Prospective and Concurrent Process Validation of Ranitidine Film Coated Tablet BP 150 mg and Amlodipine Tablet BP 10 mg

Abstract

The aim of present project work was to carryout prospective validation of ranitidine film coated tablet BP 150 mg and concurrent process validation of amlodipine tablet BP 10 mg. For both of the process validation , three consecutive validation batches were taken. For prospective validation of ranitidine tablet, Critical process parameters involved in sifting, granulation, drying of granules, compression and coating of tablet, were identified and evaluated. All the instruments were calibrated as per standard operating procedure. All the raw materials used were verified for their release status.

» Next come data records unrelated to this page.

-- pv_equiv track=rewrite | github.com/enricotomasi/GeeksforGeeks_problems | Easy/Maximum number of partitions that can be sorted individually to make sorted.py | maxPartitions
-- ===== SOURCE A (Python) =====
-- def maxPartitions (arr, n) :
--     #Complete the function
--
--     # The idea is based on the fact that if an element arr[i] is maximum of prefix arr[0..i],
--     # then we can make a partition ending with arr[i].
--
--     temp = arr[0]
--     ans = 0
--
--     for i in range(n):
--         if temp < arr[i]:
--             temp = arr[i]
--         if temp == i:
--             ans += 1
--
--     return ans
-- ===== SOURCE B (Python) =====
-- def maxPartitions(arr, n):
--     # Build the prefix-maximum table over arr[0..n-1], then count the
--     # indices where the prefix maximum equals the index.
--     pref = []
--     for i in range(n):
--         pref.append(arr[i] if not pref else max(pref[-1], arr[i]))
--     return sum(1 for i in range(len(pref)) if pref[i] == i)
-- ===== Notes on version B (the rewrite author's own statement) =====
-- stated objective: alternative
-- what changed: A's single interleaved update-and-test loop is replaced by two separate passes: first build the prefix-maximum table, then count indices i with pref[i] == i.
import Mathlib
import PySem

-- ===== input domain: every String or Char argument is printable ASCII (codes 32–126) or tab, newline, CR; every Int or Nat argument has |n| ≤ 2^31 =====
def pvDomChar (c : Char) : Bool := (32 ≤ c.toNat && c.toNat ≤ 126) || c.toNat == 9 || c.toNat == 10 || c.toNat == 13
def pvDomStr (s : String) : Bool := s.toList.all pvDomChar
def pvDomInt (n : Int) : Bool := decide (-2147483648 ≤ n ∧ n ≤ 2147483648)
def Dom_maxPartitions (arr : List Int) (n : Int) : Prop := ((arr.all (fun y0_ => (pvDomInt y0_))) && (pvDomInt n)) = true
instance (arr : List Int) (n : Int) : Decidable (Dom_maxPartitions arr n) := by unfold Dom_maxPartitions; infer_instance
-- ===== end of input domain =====

-- B replaces A's single interleaved update-and-test loop by two separate passes:
-- build the prefix-maximum table, then count indices i with pref[i] == i (objective: alternative decomposition).

-- ===== PORT A =====
def maxPartitions (arr : List Int) (n : Int) : Int :=
  -- temp = arr[0]  (arr[0] raises on empty arr: excluded by Pre_)
  let temp := PySem.List.pyGetD arr 0 0
  -- for i in range(n): if temp < arr[i]: temp = arr[i]; if temp == i: ans += 1
  let s := (PySem.List.pyRange 0 n 1).foldl
    (fun (s : Int × Int) (i : Int) =>
      let t := if s.1 < PySem.List.pyGetD arr i 0 then PySem.List.pyGetD arr i 0 else s.1
      (t, if t == i then s.2 + 1 else s.2)) (temp, 0)
  s.2

-- ===== PORT B =====
def maxPartitions_alt (arr : List Int) (n : Int) : Int :=
  -- pref = []; for i in range(n): pref.append(arr[i] if not pref else max(pref[-1], arr[i]))
  let pref := (PySem.List.pyRange 0 n 1).foldl
    (fun (p : List Int) (i : Int) =>
      p ++ [if p.isEmpty then PySem.List.pyGetD arr i 0
            else max (PySem.List.pyGetD p (-1) 0) (PySem.List.pyGetD arr i 0)]) []
  -- return sum(1 for i in range(len(pref)) if pref[i] == i)
  (PySem.List.pyRange 0 (pref.length : Int) 1).foldl
    (fun (ans : Int) (i : Int) => if PySem.List.pyGetD pref i 0 == i then ans + 1 else ans) 0

-- ===== PRECONDITION & SPEC =====
-- Python A raises IndexError exactly when arr is empty (temp = arr[0]) or n > len(arr) (arr[i]).
def Pre_maxPartitions (arr : List Int) (n : Int) : Prop := arr ≠ [] ∧ n ≤ (arr.length : Int)
instance (arr : List Int) (n : Int) : Decidable (Pre_maxPartitions arr n) := by unfold Pre_maxPartitions; infer_instance
def pvWitness_maxPartitions : List Int × Int := ([0, 2, 1], 3)

def Spec_maxPartitions (arr : List Int) (n : Int) (out : Int) : Prop := out = maxPartitions_alt arr n
instance (arr : List Int) (n : Int) (out : Int) : Decidable (Spec_maxPartitions arr n out) := by unfold Spec_maxPartitions; infer_instance

-- ===== CLAIM (what is proved, stated in full; the proofs are below) =====
def Claim_equal_maxPartitions : Prop := ∀ (arr : List Int) (n : Int), Dom_maxPartitions arr n → Pre_maxPartitions arr n → Spec_maxPartitions arr n (maxPartitions arr n)

-- ===== LEMMAS AND PROOFS =====

-- prefix maximum of a 0 .. a k
def pvPM (a : Int → Int) : Nat → Int
  | 0 => a 0
  | k+1 => max (pvPM a k) (a (k+1))

lemma pv_lemA (a : Int → Int) : ∀ (k : Nat) (c : Int),
    (PySem.List.pyRange 0 ((k : Int)+1) 1).foldl
      (fun (s : Int × Int) (i : Int) =>
        let t := if s.1 < a i then a i else s.1
        (t, if t == i then s.2 + 1 else s.2)) (a 0, c)
    = (pvPM a k, c + (((List.range (k+1)).filter (fun i => pvPM a i == (i : Int))).length : Int)) := by
  intro k
  induction k with
  | zero =>
    intro c
    rw [show ((0:Nat):Int)+1 = 0+1 by norm_num, PySem.List.pyRange_one_singleton]
    by_cases hf : pvPM a 0 = (0:Int) <;>
      simp [pvPM, List.range_succ] <;> simp_all [pvPM]
  | succ k ih =>
    intro c
    rw [show ((k+1:Nat):Int)+1 = ((k:Int)+1)+1 by push_cast; ring]
    rw [PySem.List.pyRange_one_succ_right (show (0:Int) ≤ (k:Int)+1 by omega), List.foldl_append, ih]
    have hmax : (if pvPM a k < a ((k:Int)+1) then a ((k:Int)+1) else pvPM a k) = pvPM a (k+1) := by
      simp only [pvPM]; rcases lt_trichotomy (pvPM a k) (a ((k:Int)+1)) with h|h|h <;>
        simp [h, max_def] <;> omega
    have hrng : List.range (k+1+1) = List.range (k+1) ++ [k+1] := List.range_succ
    have hcast : ((k+1:Nat):Int) = (k:Int)+1 := by push_cast; ring
    by_cases hf : pvPM a (k+1) = ((k:Int)+1)
    · simp [hrng, hmax, hf, hcast]; ring
    · simp [hrng, hmax, hf, hcast]

lemma pv_lemB1 (a : Int → Int) : ∀ (k : Nat),
    (PySem.List.pyRange 0 ((k : Int)+1) 1).foldl
      (fun (p : List Int) (i : Int) =>
        p ++ [if p.isEmpty then a i else max (PySem.List.pyGetD p (-1) 0) (a i)]) []
    = (List.range (k+1)).map (pvPM a) := by
  intro k
  induction k with
  | zero =>
    rw [show ((0:Nat):Int)+1 = 0+1 by norm_num, PySem.List.pyRange_one_singleton]
    simp [List.range_succ, pvPM]
  | succ k ih =>
    rw [show ((k+1:Nat):Int)+1 = ((k:Int)+1)+1 by push_cast; ring]
    rw [PySem.List.pyRange_one_succ_right (show (0:Int) ≤ (k:Int)+1 by omega), List.foldl_append, ih]
    have hne : ((List.range (k+1)).map (pvPM a)).isEmpty = false := by simp
    have hlast : PySem.List.pyGetD ((List.range (k+1)).map (pvPM a)) (-1) 0 = pvPM a k := by
      rw [List.range_succ, List.map_append]
      exact PySem.List.pyGetD_neg_one_append_singleton _ _ _
    simp only [List.foldl_cons, List.foldl_nil, hne, hlast, Bool.false_eq_true, if_false]
    rw [show (List.range (k+1+1)).map (pvPM a) = (List.range (k+1)).map (pvPM a) ++ [pvPM a (k+1)] by
      rw [List.range_succ, List.map_append]; rfl]
    simp [pvPM]

lemma pv_lemB2 (p : List Int) : ∀ (k : Nat) (c : Int),
    (PySem.List.pyRange 0 (k : Int) 1).foldl
      (fun (ans : Int) (i : Int) => if PySem.List.pyGetD p i 0 == i then ans + 1 else ans) c
    = c + (((List.range k).filter (fun i => p.getD i 0 == (i : Int))).length : Int) := by
  intro k
  induction k with
  | zero => intro c; simp [PySem.List.pyRange_one_eq_nil]
  | succ k ih =>
    intro c
    have h : ((k+1 : Nat) : Int) = (k : Int) + 1 := by push_cast; ring
    rw [h, PySem.List.pyRange_one_succ_right (show (0:Int) ≤ (k:Int) by omega), List.foldl_append, ih]
    by_cases hf : p[k]?.getD 0 = (k : Int)
    · simp [hf, List.range_succ]; ring
    · simp [hf, List.range_succ]


lemma pv_main (arr : List Int) (n : Int) : maxPartitions arr n = maxPartitions_alt arr n := by
  by_cases h : n ≤ 0
  · simp [maxPartitions, maxPartitions_alt, PySem.List.pyRange_one_eq_nil h]
  · obtain ⟨k, hk⟩ : ∃ k : Nat, n = (k:Int)+1 := ⟨(n-1).toNat, by omega⟩
    subst hk
    show (List.foldl _ (PySem.List.pyGetD arr 0 0, 0) _).2 = _
    rw [pv_lemA (fun i => PySem.List.pyGetD arr i 0) k 0]
    simp only [maxPartitions_alt]
    rw [pv_lemB1 (fun i => PySem.List.pyGetD arr i 0) k]
    simp only [List.length_map, List.length_range]
    rw [pv_lemB2 ((List.range (k+1)).map (pvPM (fun i => PySem.List.pyGetD arr i 0))) (k+1) 0]
    have hfilter : (List.range (k+1)).filter
        (fun i => ((List.range (k+1)).map (pvPM (fun i => PySem.List.pyGetD arr i 0))).getD i 0 == (i:Int))
        = (List.range (k+1)).filter (fun i => pvPM (fun i => PySem.List.pyGetD arr i 0) i == (i:Int)) := by
      apply List.filter_congr
      intro i hi
      have hi' : i < k+1 := List.mem_range.mp hi
      simp [List.getD_eq_getElem?_getD, hi']
    rw [hfilter]

-- ===== VERDICT (by name: the statement is the Claim_ definition above) =====
theorem maxPartitions_spec : Claim_equal_maxPartitions := by
  intro arr n _ _
  exact (pv_main arr n).symm ▸ rfl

Uniformity of dry mixing was optimum for 10 minutes; assay for uniformity of dry mixing was found 100 ± 2 %. Optimum drying time of 20 minutes for obtaining moisture content of 0.6 – 1.0 %. Blending was optimum for 1 minute. Assay for uniformity of drug after lubrication was found 99 ± 1 % ;standard deviation was between 0-74 - 0.87. Compression attributes were optimum at 12 RPM. Coating was optimum at 2 - 6 RPM for Ranitidine tablet. For concurrent validation of Amlodipine tablet, Uniformity of dry mixing was optimum for 15 minutes. Assay for uniformity of dry mixing was found 99 ± 1 %.standard deviation was 0.56. Optimum drying time of 1 hour 15min minutes was suitable for obtaining moisture content of 2 - 3%. Blending was optimum for 2 minutes. Assay for uniformity of drug after lubrication was found 99 ± 1 % standard deviation was 1.02.Compression was optimum at 20 RPM. The results indicated that data obtained by process validation of three batches provides high degree of assurance that manufacturing process of Ranitidine tablet and Amlodipine tablet meeting its predetermined specifications and quality attributes.